[Start of section]

-- pv_equiv track=rewrite | github.com/DragunWF/Competitive-Programming | CodeWars/python/4_kyu/next_smaller_number_with_the_same_digits.py | is_valid_num
-- ===== SOURCE A (Python) =====
-- def is_valid_num(n: int) -> bool:
--     if n <= 9:
--         return False
--     str_num = str(n)
--     if len(set(str_num)) == 1:
--         return False
--     str_num = "".join(digit for digit in str_num if digit != "0")
--     for i in range(1, len(str_num)):
--         if int(str_num[i - 1]) > int(str_num[i]):
--             return True
--     return False
-- ===== SOURCE B (Python) =====
-- def is_valid_num(n: int) -> bool:
--     if n <= 9:
--         return False
--     filtered = [d for d in str(n) if d != "0"]
--     return filtered != sorted(filtered)
-- ===== Notes on version B (the rewrite author's own statement) =====
-- stated objective: simpler
-- what changed: Replaces the set-cardinality guard plus the index loop converting adjacent digit pairs to ints with a single sort-and-compare: the zero-filtered digit list is out of order iff it differs from its sorted arrangement.
import Mathlib
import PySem

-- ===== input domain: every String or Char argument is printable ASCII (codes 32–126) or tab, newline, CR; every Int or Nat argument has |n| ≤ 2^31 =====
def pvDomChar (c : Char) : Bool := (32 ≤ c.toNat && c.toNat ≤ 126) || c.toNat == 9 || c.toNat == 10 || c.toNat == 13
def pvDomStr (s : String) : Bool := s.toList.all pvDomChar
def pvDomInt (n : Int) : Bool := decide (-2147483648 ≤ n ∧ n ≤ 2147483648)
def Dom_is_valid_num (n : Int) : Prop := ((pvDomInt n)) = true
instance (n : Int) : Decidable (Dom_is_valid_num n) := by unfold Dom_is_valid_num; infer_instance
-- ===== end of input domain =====

-- B replaces A's set-cardinality guard and index loop by a sort-and-compare on the
-- zero-filtered digits (objective: simpler; same result, not faster).

-- ===== PORT A =====
-- int(c) for a single character; exact for the digit characters this port applies it to
-- (str(n) for n > 9 consists of digits only, and '0' has been filtered out is irrelevant here).
def pyDigit (c : Char) : Int := (c.toNat : Int) - 48

-- the index loop 'for i in range(1, len(l)): if int(l[i-1]) > int(l[i]): return True'
def loopA (l : List Char) (i : Nat) : Bool :=
  if i < l.length then
    if pyDigit (l.getD (i - 1) ' ') > pyDigit (l.getD i ' ') then true
    else loopA l (i + 1)
  else false
termination_by l.length - i

def is_valid_num (n : Int) : Bool :=
  if n ≤ 9 then false
  else
    let str_num := (PySem.Int.toStr n).toList
    if (PySem.Set.ofList str_num).length = 1 then false
    else
      let str_num := str_num.filter (fun d => d ≠ '0')
      loopA str_num 1

-- ===== PORT B =====
def is_valid_num_alt (n : Int) : Bool :=
  if n ≤ 9 then false
  else
    let filtered := ((PySem.Int.toStr n).toList).filter (fun d => d ≠ '0')
    decide (filtered ≠ PySem.List.sorted filtered (fun x => x) false)

-- ===== PRECONDITION & SPEC =====
def Spec_is_valid_num (n : Int) (out : Bool) : Prop := out = is_valid_num_alt n
instance (n : Int) (out : Bool) : Decidable (Spec_is_valid_num n out) := by unfold Spec_is_valid_num; infer_instance

-- ===== CLAIM (what is proved, stated in full; the proofs are below) =====
def Claim_equal_is_valid_num : Prop := ∀ (n : Int), Dom_is_valid_num n → Spec_is_valid_num n (is_valid_num n)

-- ===== LEMMAS AND PROOFS =====

theorem pyDigit_le {a b : Char} : pyDigit a ≤ pyDigit b ↔ a ≤ b := by
  rw [Char.le_def, UInt32.le_iff_toNat_le]
  simp only [pyDigit, Char.toNat]
  omega

-- loopA l i = false iff every adjacent pair from index i on is nondecreasing
theorem loopA_false (l : List Char) (i : Nat) :
    loopA l i = false ↔ ∀ j, i ≤ j → j < l.length → l.getD (j - 1) ' ' ≤ l.getD j ' ' := by
  by_cases h : i < l.length
  · rw [loopA]
    simp only [if_pos h]
    by_cases hd : pyDigit (l.getD (i - 1) ' ') > pyDigit (l.getD i ' ')
    · simp only [if_pos hd]
      constructor
      · intro hfalse; exact absurd hfalse (by simp)
      · intro hall
        have := hall i le_rfl h
        rw [← pyDigit_le] at this
        omega
    · simp only [if_neg hd]
      rw [loopA_false l (i + 1)]
      constructor
      · intro hall j hij hj
        rcases Nat.lt_or_ge i j with hlt | hge
        · exact hall j hlt hj
        · have hji : j = i := le_antisymm hge hij
          subst hji
          rw [← pyDigit_le]; omega
      · intro hall j hij hj; exact hall j (by omega) hj
  · rw [loopA]
    simp only [if_neg h]
    constructor
    · intro _ j _ hj; omega
    · intro _; trivial
termination_by l.length - i

theorem isChain_iff_loop (l : List Char) :
    l.IsChain (· ≤ ·) ↔ ∀ j, 1 ≤ j → j < l.length → l.getD (j - 1) ' ' ≤ l.getD j ' ' := by
  rw [List.isChain_iff_getElem]
  constructor
  · intro h j h1 hj
    have := h (j - 1) (by omega)
    rw [List.getD_eq_getElem l ' ' (by omega : j - 1 < l.length),
        List.getD_eq_getElem l ' ' hj]
    simpa [Nat.sub_add_cancel h1] using this
  · intro h k hk
    have h2 := h (k + 1) (by omega) (by omega)
    simp only [Nat.add_sub_cancel] at h2
    rwa [List.getD_eq_getElem l ' ' (by omega : k < l.length),
      List.getD_eq_getElem l ' ' (by omega : k + 1 < l.length)] at h2

theorem sorted_eq_self_iff (l : List Char) :
    PySem.List.sorted l (fun x => x) false = l ↔ l.Pairwise (· ≤ ·) := by
  constructor
  · intro h
    have := PySem.List.sorted_pairwise l (fun x : Char => x)
    rw [h] at this
    exact this
  · exact PySem.List.sorted_eq_self_of_pairwise l (fun x : Char => x)

-- A's adjacent-pair loop decides exactly "the list differs from its sorted arrangement"
theorem loop_eq_sortcmp (l : List Char) :
    loopA l 1 = decide (l ≠ PySem.List.sorted l (fun x => x) false) := by
  by_cases h : l.Pairwise (· ≤ ·)
  · have hs : PySem.List.sorted l (fun x => x) false = l := (sorted_eq_self_iff l).mpr h
    have hf : loopA l 1 = false := by
      rw [loopA_false]
      exact (isChain_iff_loop l).mp (List.isChain_iff_pairwise.mpr h)
    simp [hf, hs]
  · have hs : l ≠ PySem.List.sorted l (fun x => x) false := fun hc =>
      h ((sorted_eq_self_iff l).mp hc.symm)
    have hf : loopA l 1 = true := by
      cases hb : loopA l 1 with
      | true => rfl
      | false =>
        rw [loopA_false] at hb
        exact absurd (List.isChain_iff_pairwise.mp ((isChain_iff_loop l).mpr hb)) h
    simp [hf, hs]

-- in A's set-cardinality-1 branch all characters are equal, hence pairwise ≤
theorem all_eq_of_ofList_len_one {l : List Char} (h : (PySem.Set.ofList l).length = 1) :
    l.Pairwise (· ≤ ·) := by
  obtain ⟨c, hc⟩ := List.length_eq_one_iff.mp h
  have hmem : ∀ x ∈ l, x = c := by
    intro x hx
    have : x ∈ PySem.Set.ofList l := (PySem.Set.mem_ofList l x).mpr hx
    rw [hc] at this
    simpa using this
  rw [List.eq_replicate_of_mem hmem]
  rw [List.pairwise_replicate]
  exact Or.inr le_rfl

-- ===== VERDICT (by name: the statement is the Claim_ definition above) =====
theorem is_valid_num_spec : Claim_equal_is_valid_num := by
  intro n _
  unfold Spec_is_valid_num is_valid_num is_valid_num_alt
  by_cases h9 : n ≤ 9
  · simp [h9]
  · simp only [if_neg h9]
    by_cases hset : (PySem.Set.ofList ((PySem.Int.toStr n).toList)).length = 1
    · rw [if_pos hset]
      have hsor := (sorted_eq_self_iff (((PySem.Int.toStr n).toList).filter (fun d => d ≠ '0'))).mpr
        ((all_eq_of_ofList_len_one hset).filter _)
      rw [hsor]
      simp
    · rw [if_neg hset]
      exact loop_eq_sortcmp _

[End of section]

PROBLEM TO SOLVE — From the line holding "rw [← pyDigit_le]; omega" to the line holding "have := h (j - 1) (by omega)", inclusive, restate each line above exactly as written.

FINISHED EXERCISE —
          rw [← pyDigit_le]; omega
      · intro hall j hij hj; exact hall j (by omega) hj
  · rw [loopA]
    simp only [if_neg h]
    constructor
    · intro _ j _ hj; omega
    · intro _; trivial
termination_by l.length - i

theorem isChain_iff_loop (l : List Char) :
    l.IsChain (· ≤ ·) ↔ ∀ j, 1 ≤ j → j < l.length → l.getD (j - 1) ' ' ≤ l.getD j ' ' := by
  rw [List.isChain_iff_getElem]
  constructor
  · intro h j h1 hj
    have := h (j - 1) (by omega)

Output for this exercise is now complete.